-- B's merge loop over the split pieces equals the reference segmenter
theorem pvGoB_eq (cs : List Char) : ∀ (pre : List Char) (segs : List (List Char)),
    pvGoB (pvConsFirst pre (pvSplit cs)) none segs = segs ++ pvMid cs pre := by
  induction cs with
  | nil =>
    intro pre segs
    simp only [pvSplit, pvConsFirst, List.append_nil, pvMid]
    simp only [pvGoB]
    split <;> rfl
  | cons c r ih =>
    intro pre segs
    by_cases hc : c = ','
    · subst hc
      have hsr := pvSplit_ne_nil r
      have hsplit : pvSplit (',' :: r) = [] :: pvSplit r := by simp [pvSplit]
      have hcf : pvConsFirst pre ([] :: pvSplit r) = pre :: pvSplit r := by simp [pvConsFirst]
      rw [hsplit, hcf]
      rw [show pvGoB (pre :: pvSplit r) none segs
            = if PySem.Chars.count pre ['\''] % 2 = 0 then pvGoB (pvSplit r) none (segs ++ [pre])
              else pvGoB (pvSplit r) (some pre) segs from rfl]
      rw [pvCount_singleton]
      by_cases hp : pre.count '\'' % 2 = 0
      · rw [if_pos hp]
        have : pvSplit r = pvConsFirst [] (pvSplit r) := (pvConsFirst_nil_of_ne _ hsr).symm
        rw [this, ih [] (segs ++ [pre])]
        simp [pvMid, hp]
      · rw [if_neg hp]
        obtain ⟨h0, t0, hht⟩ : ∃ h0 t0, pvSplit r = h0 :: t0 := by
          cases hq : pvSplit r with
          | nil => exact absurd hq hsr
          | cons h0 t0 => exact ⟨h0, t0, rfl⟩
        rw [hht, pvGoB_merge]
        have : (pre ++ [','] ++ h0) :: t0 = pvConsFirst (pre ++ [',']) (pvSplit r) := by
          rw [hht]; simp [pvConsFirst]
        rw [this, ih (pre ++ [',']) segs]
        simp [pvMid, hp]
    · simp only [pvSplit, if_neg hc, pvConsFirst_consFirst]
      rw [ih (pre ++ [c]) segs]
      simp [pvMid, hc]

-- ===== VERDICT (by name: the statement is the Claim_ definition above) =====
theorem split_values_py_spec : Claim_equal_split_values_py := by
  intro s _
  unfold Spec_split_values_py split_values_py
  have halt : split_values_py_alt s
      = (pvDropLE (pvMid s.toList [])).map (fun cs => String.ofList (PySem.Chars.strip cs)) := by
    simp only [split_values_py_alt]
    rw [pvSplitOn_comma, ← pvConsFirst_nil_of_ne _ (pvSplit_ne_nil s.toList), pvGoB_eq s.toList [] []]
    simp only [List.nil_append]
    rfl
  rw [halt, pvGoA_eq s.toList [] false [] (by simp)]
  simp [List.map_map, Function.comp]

━━━━

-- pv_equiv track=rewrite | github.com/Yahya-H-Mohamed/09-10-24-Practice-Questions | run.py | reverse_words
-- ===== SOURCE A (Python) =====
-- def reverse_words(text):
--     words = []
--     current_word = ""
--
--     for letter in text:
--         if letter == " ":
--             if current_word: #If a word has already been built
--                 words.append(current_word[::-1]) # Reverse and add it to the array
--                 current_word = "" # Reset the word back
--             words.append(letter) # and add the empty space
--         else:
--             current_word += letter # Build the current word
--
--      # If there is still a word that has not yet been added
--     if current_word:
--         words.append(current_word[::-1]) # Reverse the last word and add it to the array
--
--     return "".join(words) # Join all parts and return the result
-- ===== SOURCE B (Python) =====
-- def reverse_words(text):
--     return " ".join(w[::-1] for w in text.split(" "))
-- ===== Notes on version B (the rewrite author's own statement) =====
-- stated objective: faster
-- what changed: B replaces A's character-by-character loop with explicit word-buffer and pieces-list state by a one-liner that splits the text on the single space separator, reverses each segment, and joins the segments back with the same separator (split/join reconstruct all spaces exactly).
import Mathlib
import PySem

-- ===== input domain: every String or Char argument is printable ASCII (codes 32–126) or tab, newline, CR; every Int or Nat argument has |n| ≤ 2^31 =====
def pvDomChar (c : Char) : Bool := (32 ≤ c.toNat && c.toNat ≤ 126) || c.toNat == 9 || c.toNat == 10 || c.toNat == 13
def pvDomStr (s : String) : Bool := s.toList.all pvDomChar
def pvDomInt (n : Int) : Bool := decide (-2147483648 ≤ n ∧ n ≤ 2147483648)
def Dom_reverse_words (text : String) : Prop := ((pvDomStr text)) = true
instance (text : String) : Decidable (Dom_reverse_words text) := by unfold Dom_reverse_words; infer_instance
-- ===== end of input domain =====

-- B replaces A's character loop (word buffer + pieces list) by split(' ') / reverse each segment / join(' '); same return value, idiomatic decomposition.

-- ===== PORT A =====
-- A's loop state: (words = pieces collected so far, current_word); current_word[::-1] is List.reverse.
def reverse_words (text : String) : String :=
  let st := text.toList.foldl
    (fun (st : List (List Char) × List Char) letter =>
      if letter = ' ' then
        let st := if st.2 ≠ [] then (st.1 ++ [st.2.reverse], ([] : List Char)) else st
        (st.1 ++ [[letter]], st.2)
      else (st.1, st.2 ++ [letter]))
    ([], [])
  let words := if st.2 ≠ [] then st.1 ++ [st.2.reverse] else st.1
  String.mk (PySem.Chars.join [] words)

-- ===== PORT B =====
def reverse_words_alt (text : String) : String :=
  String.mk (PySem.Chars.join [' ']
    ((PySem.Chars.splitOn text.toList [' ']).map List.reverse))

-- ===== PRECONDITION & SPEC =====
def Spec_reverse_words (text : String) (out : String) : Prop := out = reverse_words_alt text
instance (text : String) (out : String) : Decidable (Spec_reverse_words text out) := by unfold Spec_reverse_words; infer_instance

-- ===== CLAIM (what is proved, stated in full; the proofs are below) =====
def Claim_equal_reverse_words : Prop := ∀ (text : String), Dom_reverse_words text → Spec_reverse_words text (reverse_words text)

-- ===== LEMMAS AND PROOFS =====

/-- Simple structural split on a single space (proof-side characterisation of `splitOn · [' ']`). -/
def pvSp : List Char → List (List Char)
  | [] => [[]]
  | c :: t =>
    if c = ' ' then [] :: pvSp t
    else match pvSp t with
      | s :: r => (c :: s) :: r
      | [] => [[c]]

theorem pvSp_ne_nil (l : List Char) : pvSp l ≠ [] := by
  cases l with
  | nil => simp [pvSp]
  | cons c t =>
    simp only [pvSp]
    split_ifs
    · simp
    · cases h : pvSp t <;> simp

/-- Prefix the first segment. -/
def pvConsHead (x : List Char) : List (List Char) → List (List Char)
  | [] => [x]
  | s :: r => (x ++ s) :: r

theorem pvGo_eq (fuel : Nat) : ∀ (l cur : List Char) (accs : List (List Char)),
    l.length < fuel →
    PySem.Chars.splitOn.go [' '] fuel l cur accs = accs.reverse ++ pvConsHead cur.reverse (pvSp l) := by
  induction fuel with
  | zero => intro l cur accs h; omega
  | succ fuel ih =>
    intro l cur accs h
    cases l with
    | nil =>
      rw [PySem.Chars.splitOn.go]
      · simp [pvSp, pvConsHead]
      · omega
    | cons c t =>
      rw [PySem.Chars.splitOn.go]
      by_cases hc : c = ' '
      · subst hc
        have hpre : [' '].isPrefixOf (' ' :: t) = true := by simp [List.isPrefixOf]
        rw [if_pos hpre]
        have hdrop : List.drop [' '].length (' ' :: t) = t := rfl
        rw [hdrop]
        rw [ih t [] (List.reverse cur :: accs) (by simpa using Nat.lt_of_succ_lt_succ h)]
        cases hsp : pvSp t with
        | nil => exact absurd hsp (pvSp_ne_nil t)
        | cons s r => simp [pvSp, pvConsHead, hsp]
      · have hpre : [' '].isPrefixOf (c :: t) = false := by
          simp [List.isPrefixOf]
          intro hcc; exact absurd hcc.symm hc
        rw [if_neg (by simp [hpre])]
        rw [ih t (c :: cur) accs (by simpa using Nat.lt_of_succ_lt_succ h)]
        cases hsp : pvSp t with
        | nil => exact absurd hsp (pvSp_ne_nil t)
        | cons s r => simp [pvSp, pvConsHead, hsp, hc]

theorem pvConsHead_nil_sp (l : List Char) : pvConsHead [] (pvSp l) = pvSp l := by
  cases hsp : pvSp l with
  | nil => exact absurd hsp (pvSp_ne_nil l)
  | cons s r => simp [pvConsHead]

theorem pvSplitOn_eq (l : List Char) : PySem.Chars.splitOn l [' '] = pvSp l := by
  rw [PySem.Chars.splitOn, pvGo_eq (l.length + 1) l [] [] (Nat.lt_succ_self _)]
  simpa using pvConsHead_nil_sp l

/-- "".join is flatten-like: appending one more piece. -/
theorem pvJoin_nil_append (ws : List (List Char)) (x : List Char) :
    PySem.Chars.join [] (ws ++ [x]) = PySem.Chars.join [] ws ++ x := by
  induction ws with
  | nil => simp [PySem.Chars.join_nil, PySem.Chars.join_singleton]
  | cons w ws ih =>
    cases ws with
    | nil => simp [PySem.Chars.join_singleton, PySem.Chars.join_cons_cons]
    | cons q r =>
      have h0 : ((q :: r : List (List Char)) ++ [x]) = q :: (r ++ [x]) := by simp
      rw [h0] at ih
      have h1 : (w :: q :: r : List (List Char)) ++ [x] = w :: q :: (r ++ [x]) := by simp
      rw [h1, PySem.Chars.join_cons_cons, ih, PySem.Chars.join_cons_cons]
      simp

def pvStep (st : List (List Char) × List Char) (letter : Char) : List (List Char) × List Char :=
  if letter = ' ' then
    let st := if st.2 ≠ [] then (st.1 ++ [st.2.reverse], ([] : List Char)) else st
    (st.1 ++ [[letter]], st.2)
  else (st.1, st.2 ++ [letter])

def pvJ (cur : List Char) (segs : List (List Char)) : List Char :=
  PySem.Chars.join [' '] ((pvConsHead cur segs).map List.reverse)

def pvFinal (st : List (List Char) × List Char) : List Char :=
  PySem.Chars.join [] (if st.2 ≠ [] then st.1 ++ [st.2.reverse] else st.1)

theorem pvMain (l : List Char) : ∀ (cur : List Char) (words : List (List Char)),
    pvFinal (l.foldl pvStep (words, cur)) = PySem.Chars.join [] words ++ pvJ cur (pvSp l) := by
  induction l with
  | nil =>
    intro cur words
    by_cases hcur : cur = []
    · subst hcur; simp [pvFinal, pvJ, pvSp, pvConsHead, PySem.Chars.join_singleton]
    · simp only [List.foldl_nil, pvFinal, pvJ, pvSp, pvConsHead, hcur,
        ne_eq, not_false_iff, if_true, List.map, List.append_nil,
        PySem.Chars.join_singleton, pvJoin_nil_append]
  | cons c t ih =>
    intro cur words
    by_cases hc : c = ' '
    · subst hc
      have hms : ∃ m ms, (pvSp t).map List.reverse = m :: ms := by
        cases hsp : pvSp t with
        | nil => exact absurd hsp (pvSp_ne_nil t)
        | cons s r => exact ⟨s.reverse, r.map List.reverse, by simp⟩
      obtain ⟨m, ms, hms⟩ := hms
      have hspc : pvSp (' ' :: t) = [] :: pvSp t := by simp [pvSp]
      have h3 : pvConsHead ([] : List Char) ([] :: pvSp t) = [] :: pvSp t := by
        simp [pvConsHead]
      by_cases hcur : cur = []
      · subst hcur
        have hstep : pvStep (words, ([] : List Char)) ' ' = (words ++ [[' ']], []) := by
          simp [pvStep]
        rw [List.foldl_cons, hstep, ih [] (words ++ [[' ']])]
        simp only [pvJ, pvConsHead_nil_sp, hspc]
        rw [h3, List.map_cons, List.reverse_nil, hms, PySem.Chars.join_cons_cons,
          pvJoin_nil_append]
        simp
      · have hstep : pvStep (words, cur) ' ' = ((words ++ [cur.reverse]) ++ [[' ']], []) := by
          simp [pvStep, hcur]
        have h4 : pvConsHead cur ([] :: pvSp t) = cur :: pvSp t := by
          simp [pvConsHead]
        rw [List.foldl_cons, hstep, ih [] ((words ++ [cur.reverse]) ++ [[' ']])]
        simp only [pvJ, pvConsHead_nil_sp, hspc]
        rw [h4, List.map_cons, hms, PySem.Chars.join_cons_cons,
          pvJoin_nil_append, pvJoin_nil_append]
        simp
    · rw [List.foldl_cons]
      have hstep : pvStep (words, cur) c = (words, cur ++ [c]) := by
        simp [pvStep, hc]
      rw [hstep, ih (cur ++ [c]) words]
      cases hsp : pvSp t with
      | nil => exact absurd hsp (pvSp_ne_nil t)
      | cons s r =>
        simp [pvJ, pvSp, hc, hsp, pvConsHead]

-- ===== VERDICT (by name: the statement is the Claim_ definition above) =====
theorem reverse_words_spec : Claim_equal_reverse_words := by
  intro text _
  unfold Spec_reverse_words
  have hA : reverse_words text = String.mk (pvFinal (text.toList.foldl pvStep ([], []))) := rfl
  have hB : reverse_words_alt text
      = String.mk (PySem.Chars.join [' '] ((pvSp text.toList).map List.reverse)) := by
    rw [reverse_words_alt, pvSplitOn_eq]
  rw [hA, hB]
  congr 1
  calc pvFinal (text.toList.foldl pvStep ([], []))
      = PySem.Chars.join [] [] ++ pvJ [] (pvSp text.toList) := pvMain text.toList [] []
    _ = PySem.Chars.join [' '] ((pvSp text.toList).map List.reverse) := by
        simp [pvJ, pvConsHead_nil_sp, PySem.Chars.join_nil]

━━━━

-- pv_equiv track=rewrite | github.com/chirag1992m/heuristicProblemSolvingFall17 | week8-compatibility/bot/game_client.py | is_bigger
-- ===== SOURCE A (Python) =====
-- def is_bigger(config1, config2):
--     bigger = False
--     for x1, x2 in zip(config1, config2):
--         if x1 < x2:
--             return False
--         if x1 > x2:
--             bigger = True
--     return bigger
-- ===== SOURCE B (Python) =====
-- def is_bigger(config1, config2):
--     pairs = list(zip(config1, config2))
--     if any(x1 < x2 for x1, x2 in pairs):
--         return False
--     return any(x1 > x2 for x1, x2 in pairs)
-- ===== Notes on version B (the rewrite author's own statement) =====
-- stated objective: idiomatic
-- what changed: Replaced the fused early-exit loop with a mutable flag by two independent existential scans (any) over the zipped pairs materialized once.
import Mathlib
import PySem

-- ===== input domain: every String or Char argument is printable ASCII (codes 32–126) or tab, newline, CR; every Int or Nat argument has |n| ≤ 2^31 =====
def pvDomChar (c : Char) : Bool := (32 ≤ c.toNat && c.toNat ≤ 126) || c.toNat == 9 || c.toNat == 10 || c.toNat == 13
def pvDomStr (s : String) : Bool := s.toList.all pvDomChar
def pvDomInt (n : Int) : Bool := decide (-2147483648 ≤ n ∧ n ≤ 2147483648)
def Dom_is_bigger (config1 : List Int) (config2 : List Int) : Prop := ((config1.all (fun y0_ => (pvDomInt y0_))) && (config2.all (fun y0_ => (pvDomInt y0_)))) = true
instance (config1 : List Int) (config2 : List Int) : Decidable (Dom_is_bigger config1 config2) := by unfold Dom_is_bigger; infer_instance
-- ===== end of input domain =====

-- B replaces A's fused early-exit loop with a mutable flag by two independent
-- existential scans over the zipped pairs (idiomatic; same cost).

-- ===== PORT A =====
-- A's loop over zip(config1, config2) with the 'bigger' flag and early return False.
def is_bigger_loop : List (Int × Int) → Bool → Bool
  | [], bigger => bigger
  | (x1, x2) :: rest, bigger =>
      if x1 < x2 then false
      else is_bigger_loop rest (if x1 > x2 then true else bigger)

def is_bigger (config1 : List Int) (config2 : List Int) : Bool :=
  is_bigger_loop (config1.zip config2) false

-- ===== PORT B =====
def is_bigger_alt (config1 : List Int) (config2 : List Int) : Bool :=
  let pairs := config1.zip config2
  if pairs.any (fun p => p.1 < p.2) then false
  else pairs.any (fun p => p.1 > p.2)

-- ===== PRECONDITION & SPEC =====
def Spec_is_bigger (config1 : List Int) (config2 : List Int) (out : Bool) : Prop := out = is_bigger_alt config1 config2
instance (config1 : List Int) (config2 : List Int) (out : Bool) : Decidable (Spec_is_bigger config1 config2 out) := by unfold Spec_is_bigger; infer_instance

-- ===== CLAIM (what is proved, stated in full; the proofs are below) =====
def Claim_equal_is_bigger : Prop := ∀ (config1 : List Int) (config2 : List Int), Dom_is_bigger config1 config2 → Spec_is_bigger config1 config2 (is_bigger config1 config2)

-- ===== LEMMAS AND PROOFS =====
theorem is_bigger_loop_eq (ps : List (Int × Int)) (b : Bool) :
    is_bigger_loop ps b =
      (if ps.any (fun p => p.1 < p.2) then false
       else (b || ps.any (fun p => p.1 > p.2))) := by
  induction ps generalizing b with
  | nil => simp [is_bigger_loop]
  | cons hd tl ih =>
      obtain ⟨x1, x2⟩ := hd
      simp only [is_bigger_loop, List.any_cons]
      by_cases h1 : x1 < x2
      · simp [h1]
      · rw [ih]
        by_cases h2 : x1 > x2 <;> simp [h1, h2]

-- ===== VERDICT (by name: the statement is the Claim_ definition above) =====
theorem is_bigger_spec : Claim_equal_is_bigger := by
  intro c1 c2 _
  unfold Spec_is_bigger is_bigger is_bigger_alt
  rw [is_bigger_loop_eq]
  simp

━━━━

After locating the line with "-- B's merge" in the material above, return it and each line after it exactly, ending at the line with "split <;> rfl".

__OUTPUT__.
-- B's merge loop over the split pieces equals the reference segmenter
theorem pvGoB_eq (cs : List Char) : ∀ (pre : List Char) (segs : List (List Char)),
    pvGoB (pvConsFirst pre (pvSplit cs)) none segs = segs ++ pvMid cs pre := by
  induction cs with
  | nil =>
    intro pre segs
    simp only [pvSplit, pvConsFirst, List.append_nil, pvMid]
    simp only [pvGoB]
    split <;> rfl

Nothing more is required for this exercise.